The changes are due to come into effect on January 1, 2016, and are projected to save the government just $26.2 million over five years. Obviously it's small bickies right now, but the number will grow exponentially as baby boomers reach an age where aged care may be necessary.

The government has called it a way of "improving the fairness and equity of aged care means-testing arrangements for new residents entering aged care from 1 January 2016" - in reality it makes it hard for people to use their former home to generate income to meet the cost of care. Those hit hardest of all will be people with few assets outside the home and limited income sources - in other words, pensioners.

Shirley is a full pensioner, with a house that produces $400 a week rent, $60,000 in the bank and $2000 in personal effects. She's paying a Daily Accommodation Payment of $69.70 a day (which is equivalent to a $400,000 Refundable Accommodation Deposit).

Under the current rules, Shirley's means-tested care fee is $1.70 a day and her cash flow shortfall is around $2000 a year. If Shirley moved into care after January 1, 2016, her means-tested care fee would rise to $26 a day and her cash flow shortfall would increase to around $11,000 a year.
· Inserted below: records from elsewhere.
-- pv_equiv track=rewrite | github.com/CalinaBorzan/AMD-ontology | evaluation/umls/run_umls_validation.py | build_root_map
-- ===== SOURCE A (Python) =====
-- CANONICAL_ROOTS = {"Disease", "Treatment", "Biomarker", "DiagnosticMethod",
--                     "RiskFactor", "ClinicalOutcome", "MolecularTarget"}
--
-- def build_root_map(schema_classes: dict) -> dict:
--     """Walk the `subclasses` structure of the schema to find each class's
--     topmost ancestor that is a canonical root. Returns {class_name: root}.
--
--     This replaces per-subclass hardcoded mappings (e.g. "Gene → Biomarker")
--     with schema-driven normalization: any class the schema declares as a
--     subclass of Biomarker is automatically normalized to Biomarker, even
--     if we've never heard of it (SurgicalTherapy, GeneticBiomarker, etc.)."""
--     parent_of = {}
--     for pname, pinfo in schema_classes.items():
--         if not isinstance(pinfo, dict):
--             continue
--         for child in pinfo.get("subclasses", []):
--             parent_of[child] = pname
--
--     def walk(name, seen=None):
--         if seen is None:
--             seen = set()
--         if name in CANONICAL_ROOTS:
--             return name
--         if name in seen or name not in schema_classes:
--             return name
--         seen.add(name)
--         parent = parent_of.get(name)
--         if parent is None:
--             return name  # top-level class that's not one of our canonical roots
--         return walk(parent, seen)
--
--     return {cname: walk(cname) for cname in schema_classes}
-- ===== SOURCE B (Python) =====
-- CANONICAL_ROOTS = {"Disease", "Treatment", "Biomarker", "DiagnosticMethod",
--                     "RiskFactor", "ClinicalOutcome", "MolecularTarget"}
--
-- def _settle(memo, n, path):
--     """Finish one climb: record an answer for every node on the path."""
--     if n in path:
--         # cycle: members resolve to themselves, nodes feeding in to the entry n
--         i = path.index(n)
--         for m in path[:i]:
--             memo[m] = n
--         for m in path[i:]:
--             memo[m] = m
--         return n
--     r = memo.get(n, n)
--     for m in path:
--         memo[m] = r
--     memo[n] = r
--     return r
--
-- def _climb(schema_classes, parent_of, memo, start):
--     """Follow parent links iteratively, stopping at memoized/terminal nodes."""
--     path = []
--     n = start
--     while (n not in memo and n not in CANONICAL_ROOTS
--            and n in schema_classes and n not in path and n in parent_of):
--         path.append(n)
--         n = parent_of[n]
--     return _settle(memo, n, path)
--
-- def build_root_map(schema_classes: dict) -> dict:
--     parent_of = {child: pname
--                  for pname, pinfo in schema_classes.items()
--                  if isinstance(pinfo, dict)
--                  for child in pinfo.get("subclasses", [])}
--     memo = {}
--     out = {}
--     for cname in schema_classes:
--         out[cname] = _climb(schema_classes, parent_of, memo, cname)
--     return out
-- ===== Notes on version B (the rewrite author's own statement) =====
-- stated objective: alternative
-- what changed: A resolves every class with its own fresh recursive walk up the parent chain, sharing nothing between classes; B builds parent_of with one dict comprehension and resolves classes with an iterative climb that shares one global memo across all classes (every node on a finished path is memoized: cycle members to themselves, feeders to the cycle entry), so later climbs stop at any already-resolved node.
import Mathlib
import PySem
Contrast this with Betty, a part-pensioner, who receives $600 a week in rent, has $250,000 in the bank and $20,000 in personal effects. Betty has paid $650,000 by Refundable Accommodation Deposit and is paying a Daily Accommodation Payment of $8.71 a day.

Under the current rules, Betty's means-tested care fee is $45 a day, giving her a cash flow surplus of $14,170 a year. Under the new rules, Betty's means-tested care fee would be $88 a day, and she would have a cash flow shortfall of $1500 a year instead of a healthy surplus.

The new rules mean that pensioners are going to have to change their attitudes about keeping and renting their home as a way of funding aged care costs, particularly if there is not a lot of capital outside the house.

While this sounds simple, and may look like a fair and reasonable outcome at a quick glance, there are other factors that come into play. Since the aged care reforms were introduced on July 1 last year, the amount someone can pay to an aged care facility has been capped at a "market price", making it hard to exchange an exempt asset (their home) for an exempt asset (their refundable accommodation deposit).

The money "left over" reduces their pension, and will most likely reduce it even more, after the new asset test changes take effect in 2017. The sting in the tail is that ANY amount paid as a refundable accommodation deposit is included in the assets for the aged care means-tested care fee, along with the money "left over", thus pushing up the price of aged care. It is a complex system and not getting simpler.

Noel Whittaker is the author of Making Money Made Simple and numerous other books on personal finance. His advice is general in nature and readers should seek their own professional advice before making any  decisions. Email: noelwhit@gmail.com.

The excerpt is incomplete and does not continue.